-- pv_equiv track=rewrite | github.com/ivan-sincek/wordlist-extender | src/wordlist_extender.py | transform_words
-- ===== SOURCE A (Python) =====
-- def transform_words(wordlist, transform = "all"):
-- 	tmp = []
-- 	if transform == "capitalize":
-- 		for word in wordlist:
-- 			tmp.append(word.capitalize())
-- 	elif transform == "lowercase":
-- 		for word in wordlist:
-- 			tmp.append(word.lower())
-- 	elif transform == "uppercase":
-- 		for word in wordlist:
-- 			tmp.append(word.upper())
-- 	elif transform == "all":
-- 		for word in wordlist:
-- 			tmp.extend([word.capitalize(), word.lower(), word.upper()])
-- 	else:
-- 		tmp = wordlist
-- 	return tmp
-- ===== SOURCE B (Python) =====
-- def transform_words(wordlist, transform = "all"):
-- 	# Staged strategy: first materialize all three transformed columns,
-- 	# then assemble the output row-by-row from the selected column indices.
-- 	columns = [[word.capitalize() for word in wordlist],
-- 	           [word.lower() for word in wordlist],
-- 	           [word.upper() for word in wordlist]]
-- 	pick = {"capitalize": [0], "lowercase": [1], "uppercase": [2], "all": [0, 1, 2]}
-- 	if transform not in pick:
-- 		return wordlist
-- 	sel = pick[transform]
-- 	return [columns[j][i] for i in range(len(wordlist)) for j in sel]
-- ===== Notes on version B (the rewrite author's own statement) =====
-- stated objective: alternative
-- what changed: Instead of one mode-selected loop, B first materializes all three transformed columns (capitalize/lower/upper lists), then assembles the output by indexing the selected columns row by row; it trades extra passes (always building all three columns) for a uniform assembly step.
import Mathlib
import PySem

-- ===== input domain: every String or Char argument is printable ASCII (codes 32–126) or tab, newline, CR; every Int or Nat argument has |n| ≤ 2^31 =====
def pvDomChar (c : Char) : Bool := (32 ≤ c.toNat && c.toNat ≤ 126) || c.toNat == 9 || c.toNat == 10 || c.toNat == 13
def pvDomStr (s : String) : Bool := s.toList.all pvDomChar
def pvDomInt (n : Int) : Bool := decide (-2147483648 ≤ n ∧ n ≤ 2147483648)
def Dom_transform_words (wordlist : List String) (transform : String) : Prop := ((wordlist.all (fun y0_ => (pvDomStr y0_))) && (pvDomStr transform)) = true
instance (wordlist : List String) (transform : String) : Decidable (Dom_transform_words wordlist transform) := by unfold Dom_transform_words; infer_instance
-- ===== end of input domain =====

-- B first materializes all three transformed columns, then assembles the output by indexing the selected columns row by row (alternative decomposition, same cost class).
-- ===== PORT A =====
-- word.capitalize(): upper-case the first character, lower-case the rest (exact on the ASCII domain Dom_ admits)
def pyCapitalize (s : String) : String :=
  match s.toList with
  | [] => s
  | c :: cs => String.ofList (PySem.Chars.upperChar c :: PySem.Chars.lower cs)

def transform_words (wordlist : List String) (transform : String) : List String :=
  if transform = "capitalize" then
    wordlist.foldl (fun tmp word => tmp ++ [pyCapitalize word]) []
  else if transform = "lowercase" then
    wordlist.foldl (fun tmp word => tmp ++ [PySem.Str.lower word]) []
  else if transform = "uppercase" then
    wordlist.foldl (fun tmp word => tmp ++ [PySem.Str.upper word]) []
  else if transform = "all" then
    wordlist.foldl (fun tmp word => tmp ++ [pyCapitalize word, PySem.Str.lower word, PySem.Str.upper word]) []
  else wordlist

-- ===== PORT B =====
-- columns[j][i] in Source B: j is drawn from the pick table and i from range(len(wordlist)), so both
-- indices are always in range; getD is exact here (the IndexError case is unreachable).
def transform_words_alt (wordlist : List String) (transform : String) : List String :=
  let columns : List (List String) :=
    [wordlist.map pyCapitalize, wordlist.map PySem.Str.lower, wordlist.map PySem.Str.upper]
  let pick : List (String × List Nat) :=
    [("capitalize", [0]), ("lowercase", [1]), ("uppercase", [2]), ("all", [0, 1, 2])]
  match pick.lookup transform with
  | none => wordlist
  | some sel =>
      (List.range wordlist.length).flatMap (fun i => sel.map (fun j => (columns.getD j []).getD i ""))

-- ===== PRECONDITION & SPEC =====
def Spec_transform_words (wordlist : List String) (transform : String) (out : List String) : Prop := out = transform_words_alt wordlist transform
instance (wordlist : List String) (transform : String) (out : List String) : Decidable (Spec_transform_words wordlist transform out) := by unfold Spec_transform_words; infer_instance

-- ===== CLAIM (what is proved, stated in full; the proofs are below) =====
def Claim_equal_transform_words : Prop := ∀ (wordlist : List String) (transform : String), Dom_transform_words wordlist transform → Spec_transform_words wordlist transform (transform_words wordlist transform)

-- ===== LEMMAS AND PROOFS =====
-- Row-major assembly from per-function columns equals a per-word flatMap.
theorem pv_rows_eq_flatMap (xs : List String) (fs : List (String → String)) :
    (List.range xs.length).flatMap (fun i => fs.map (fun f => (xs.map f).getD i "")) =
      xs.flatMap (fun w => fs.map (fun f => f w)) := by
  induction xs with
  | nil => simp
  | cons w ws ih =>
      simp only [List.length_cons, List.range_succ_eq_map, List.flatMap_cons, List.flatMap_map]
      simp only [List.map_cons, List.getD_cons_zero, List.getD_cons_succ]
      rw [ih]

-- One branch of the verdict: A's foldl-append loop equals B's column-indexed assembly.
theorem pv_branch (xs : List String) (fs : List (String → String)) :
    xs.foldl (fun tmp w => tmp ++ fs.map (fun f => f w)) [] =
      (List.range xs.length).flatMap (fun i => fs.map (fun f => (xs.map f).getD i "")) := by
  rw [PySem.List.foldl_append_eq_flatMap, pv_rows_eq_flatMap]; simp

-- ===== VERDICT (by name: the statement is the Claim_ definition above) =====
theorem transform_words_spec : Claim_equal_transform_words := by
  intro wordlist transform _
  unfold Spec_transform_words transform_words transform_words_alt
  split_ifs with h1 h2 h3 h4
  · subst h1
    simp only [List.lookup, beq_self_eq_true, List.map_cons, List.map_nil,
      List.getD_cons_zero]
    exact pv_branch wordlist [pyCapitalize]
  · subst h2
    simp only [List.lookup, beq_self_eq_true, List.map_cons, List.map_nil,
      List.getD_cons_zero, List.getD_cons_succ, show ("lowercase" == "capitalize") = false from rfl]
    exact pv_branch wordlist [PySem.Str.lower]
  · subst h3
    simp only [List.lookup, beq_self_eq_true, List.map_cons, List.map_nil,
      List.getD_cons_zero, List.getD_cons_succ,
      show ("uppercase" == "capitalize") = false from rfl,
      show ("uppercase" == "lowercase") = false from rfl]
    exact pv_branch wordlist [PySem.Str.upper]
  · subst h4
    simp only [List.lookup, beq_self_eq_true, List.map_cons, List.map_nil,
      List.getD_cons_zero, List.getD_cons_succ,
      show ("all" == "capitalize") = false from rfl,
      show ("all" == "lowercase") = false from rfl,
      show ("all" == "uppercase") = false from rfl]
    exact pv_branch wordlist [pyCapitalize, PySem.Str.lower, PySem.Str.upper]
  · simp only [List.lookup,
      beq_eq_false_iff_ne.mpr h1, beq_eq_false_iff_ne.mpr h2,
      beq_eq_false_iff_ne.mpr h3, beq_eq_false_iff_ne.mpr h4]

┄┄┄┄┄┄

* WHAT NEEDS TO BE DONE *
Return, exactly as written, only those lines that run from the one with "exact pv_branch wordlist [PySem.Str.upper]" to the last line of the data, both of those lines included.

* SOLUTION TO THE EXERCISE *
    exact pv_branch wordlist [PySem.Str.upper]
  · subst h4
    simp only [List.lookup, beq_self_eq_true, List.map_cons, List.map_nil,
      List.getD_cons_zero, List.getD_cons_succ,
      show ("all" == "capitalize") = false from rfl,
      show ("all" == "lowercase") = false from rfl,
      show ("all" == "uppercase") = false from rfl]
    exact pv_branch wordlist [pyCapitalize, PySem.Str.lower, PySem.Str.upper]
  · simp only [List.lookup,
      beq_eq_false_iff_ne.mpr h1, beq_eq_false_iff_ne.mpr h2,
      beq_eq_false_iff_ne.mpr h3, beq_eq_false_iff_ne.mpr h4]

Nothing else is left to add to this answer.